My Fiancé had wanted one for a while, so today at the LPS when she saw they had babies she had to have one. Here it is.....


----------



## waspride (Jun 13, 2004)

how big do they get?


----------



## pamonster (Jun 26, 2003)

30 plus inch carapace, weight to be 100 plus pounds or so, If I remember right they are the third largest tortoise in the world


----------



## PuffPiff (May 23, 2005)

that tank is very flip prone i'd watch out, iapoligize in advance if you are an experienced reptile keeper jsut my opinion


----------



## Turbo Ek9 (Sep 5, 2004)

nice.


----------



## Feeder_Phish (Apr 15, 2005)

and cool tortoise


----------



## rbp 4 135 (Mar 2, 2004)

that thing will probably out live you. not an expert on tortises, but dont they live for like 100+ years?


----------



## smokinbubbles (Mar 25, 2005)

man i love sulcata. you better have a outdoor enclouser ready casue you are right they are the third largest tortoise in the world. caan live for 100 plus years so better be find somone to watch em when u go. i have heard from many different places as well that they have been bred in captivity so long that they have lost their wildness and well actually act like a dog and walk to you when you go outside to see em. good luck with this little guy and keep us posted.

J-Rod


----------



## pamonster (Jun 26, 2003)

^ya I'll post updates.
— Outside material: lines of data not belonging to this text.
-- pv_equiv track=rewrite | github.com/askhari139/nTeamsProject | fig1_2_code/Fig2S1F1FrustVsDenHyb.py | single_pos_gen
-- ===== SOURCE A (Python) =====
-- def single_pos_gen(nteams,team_indices,n):
--     output=[]
--     #n=number of nodes
--     for i in range(nteams):
--         state=[]
--         for j in range(0,n):
--             if j>=team_indices[i] and j<team_indices[i+1]:
--                 state.append(1)
--             else:
--                 state.append(-1)
--         output.append(state)
--     return(output)
-- ===== SOURCE B (Python) =====
-- def single_pos_gen(nteams, team_indices, n):
--     def row(a, b):
--         lo = min(max(a, 0), n)
--         hi = max(lo, min(b, n))
--         return [-1] * lo + [1] * (hi - lo) + [-1] * (n - hi)
--     return [row(team_indices[i], team_indices[i + 1]) for i in range(nteams)]
-- ===== Notes on version B (the rewrite author's own statement) =====
-- stated objective: simpler
-- what changed: B builds each per-team state vector directly as three homogeneous runs [-1]*lo + [1]*(hi-lo) + [-1]*(n-hi) from clamped boundaries instead of A's inner per-element loop testing each j against both boundaries.
-- outside the precondition, e.g. on single_pos_gen(1, [], -2): A returns [[]], B raises IndexError; on single_pos_gen(1, [5], 3): A returns [[-1, -1, -1]], B raises IndexError
import Mathlib
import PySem

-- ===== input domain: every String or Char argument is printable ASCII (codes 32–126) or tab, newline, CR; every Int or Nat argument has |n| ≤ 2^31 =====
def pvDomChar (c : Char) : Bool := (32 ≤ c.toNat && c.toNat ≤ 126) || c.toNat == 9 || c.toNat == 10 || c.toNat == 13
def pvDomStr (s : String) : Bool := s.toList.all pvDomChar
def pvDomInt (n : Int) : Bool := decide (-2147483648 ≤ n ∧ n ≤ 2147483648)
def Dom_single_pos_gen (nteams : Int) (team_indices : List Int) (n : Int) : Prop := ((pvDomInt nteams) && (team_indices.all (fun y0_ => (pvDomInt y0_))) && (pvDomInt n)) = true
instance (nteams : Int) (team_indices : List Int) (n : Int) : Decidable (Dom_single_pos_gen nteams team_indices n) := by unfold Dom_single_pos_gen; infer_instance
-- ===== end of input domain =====

-- B builds each team's ±1 state vector as three homogeneous runs from clamped
-- boundaries instead of A's per-element boundary test (objective: simpler).

-- ===== PORT A =====
-- literal transliteration of A: outer loop over teams, inner loop over nodes
-- appending 1 inside the [team_indices[i], team_indices[i+1]) window, -1 outside.
-- (pyGetD _ _ 0 is exact on Pre_, where every index used is in range.)
def single_pos_gen (nteams : Int) (team_indices : List Int) (n : Int) : List (List Int) :=
  (PySem.List.pyRange 0 nteams 1).foldl (fun output i =>
    output ++ [ (PySem.List.pyRange 0 n 1).foldl (fun state j =>
      state ++ [ if PySem.List.pyGetD team_indices i 0 ≤ j ∧ j < PySem.List.pyGetD team_indices (i + 1) 0
                 then (1 : Int) else -1 ]) ([] : List Int) ]) []

-- ===== PORT B =====
-- Source B's row helper: [-1]*lo + [1]*(hi-lo) + [-1]*(n-hi) (Python list-repeat clamps
-- a negative count to 0, exactly List.replicate ∘ Int.toNat).
def pvRow (n a b : Int) : List Int :=
  let lo := min (max a 0) n
  let hi := max lo (min b n)
  List.replicate lo.toNat (-1) ++ List.replicate (hi - lo).toNat 1 ++ List.replicate (n - hi).toNat (-1)

def single_pos_gen_alt (nteams : Int) (team_indices : List Int) (n : Int) : List (List Int) :=
  (PySem.List.pyRange 0 nteams 1).map (fun i =>
    pvRow n (PySem.List.pyGetD team_indices i 0) (PySem.List.pyGetD team_indices (i + 1) 0))

-- ===== PRECONDITION & SPEC =====
-- Pre_ excludes calls with fewer than nteams+1 boundary entries: B always reads both
-- boundaries of every team and raises IndexError there, while A can still return a value
-- only when short-circuiting (n <= 0, or the first boundary exceeding every j) keeps the
-- missing entry from ever being read.
def Pre_single_pos_gen (nteams : Int) (team_indices : List Int) (n : Int) : Prop :=
  nteams ≤ 0 ∨ nteams + 1 ≤ (team_indices.length : Int)
instance (nteams : Int) (team_indices : List Int) (n : Int) : Decidable (Pre_single_pos_gen nteams team_indices n) := by unfold Pre_single_pos_gen; infer_instance
def pvWitness_single_pos_gen : Int × List Int × Int := (2, [0, 2, 5], 5)

def Spec_single_pos_gen (nteams : Int) (team_indices : List Int) (n : Int) (out : List (List Int)) : Prop := out = single_pos_gen_alt nteams team_indices n
instance (nteams : Int) (team_indices : List Int) (n : Int) (out : List (List Int)) : Decidable (Spec_single_pos_gen nteams team_indices n out) := by unfold Spec_single_pos_gen; infer_instance

-- ===== CLAIM (what is proved, stated in full; the proofs are below) =====
def Claim_equal_single_pos_gen : Prop := ∀ (nteams : Int) (team_indices : List Int) (n : Int), Dom_single_pos_gen nteams team_indices n → Pre_single_pos_gen nteams team_indices n → Spec_single_pos_gen nteams team_indices n (single_pos_gen nteams team_indices n)

-- ===== LEMMAS AND PROOFS =====

-- element of [x]*p ++ [y]*q ++ [x]*r
theorem pvGetElem_rep3 (p q r : Nat) (x y : Int) (k : Nat) (hk : k < p + q + r) :
    (List.replicate p x ++ List.replicate q y ++ List.replicate r x)[k]'(by simp; omega)
      = if p ≤ k ∧ k < p + q then y else x := by
  by_cases h1 : k < p + q
  · rw [List.getElem_append_left (by simp; omega)]
    by_cases h2 : k < p
    · rw [List.getElem_append_left (by simp; omega)]
      simp only [List.getElem_replicate]
      rw [if_neg (by omega)]
    · rw [List.getElem_append_right (by simp; omega)]
      simp only [List.getElem_replicate, List.length_replicate]
      rw [if_pos (by omega)]
  · rw [List.getElem_append_right (by simp; omega)]
    simp only [List.getElem_replicate, List.length_replicate]
    rw [if_neg (by omega)]

-- the inner per-element loop of A, already turned into a map, equals B's row
theorem pvRow_eq (n a b : Int) :
    (PySem.List.pyRange 0 n 1).map (fun j => if a ≤ j ∧ j < b then (1 : Int) else -1)
      = pvRow n a b := by
  unfold pvRow
  apply List.ext_getElem
  · simp [PySem.List.length_pyRange_one]
    omega
  · intro k hk1 hk2
    have hkn : k < n.toNat := by
      simpa [PySem.List.length_pyRange_one] using hk1
    rw [List.getElem_map, PySem.List.getElem_pyRange_one,
        pvGetElem_rep3 _ _ _ _ _ k (by omega)]
    simp only [zero_add]
    split_ifs <;> omega

theorem single_pos_gen_eq_alt (nteams : Int) (team_indices : List Int) (n : Int) :
    single_pos_gen nteams team_indices n = single_pos_gen_alt nteams team_indices n := by
  unfold single_pos_gen single_pos_gen_alt
  rw [PySem.List.foldl_append_singleton_eq_map, List.nil_append]
  apply List.map_congr_left
  intro i _
  rw [PySem.List.foldl_append_singleton_eq_map, List.nil_append]
  exact pvRow_eq n _ _

-- ===== VERDICT (by name: the statement is the Claim_ definition above) =====
theorem single_pos_gen_spec : Claim_equal_single_pos_gen := by
  intro nteams team_indices n _ _
  exact single_pos_gen_eq_alt nteams team_indices n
My Fiancé already got in touch with a group that looks after and places tortoise's when people die. She got on top of all that right away. I guess she is the woman who wrote a will saying where all our other pets would go if we died.

we take her outside all the time now, when she is bigger we will make her a a place out there for sure. then she can shill inside with us when the weater is bad


----------



## Avatar~God (Oct 21, 2004)

Man i love them. They make for good pets.


----------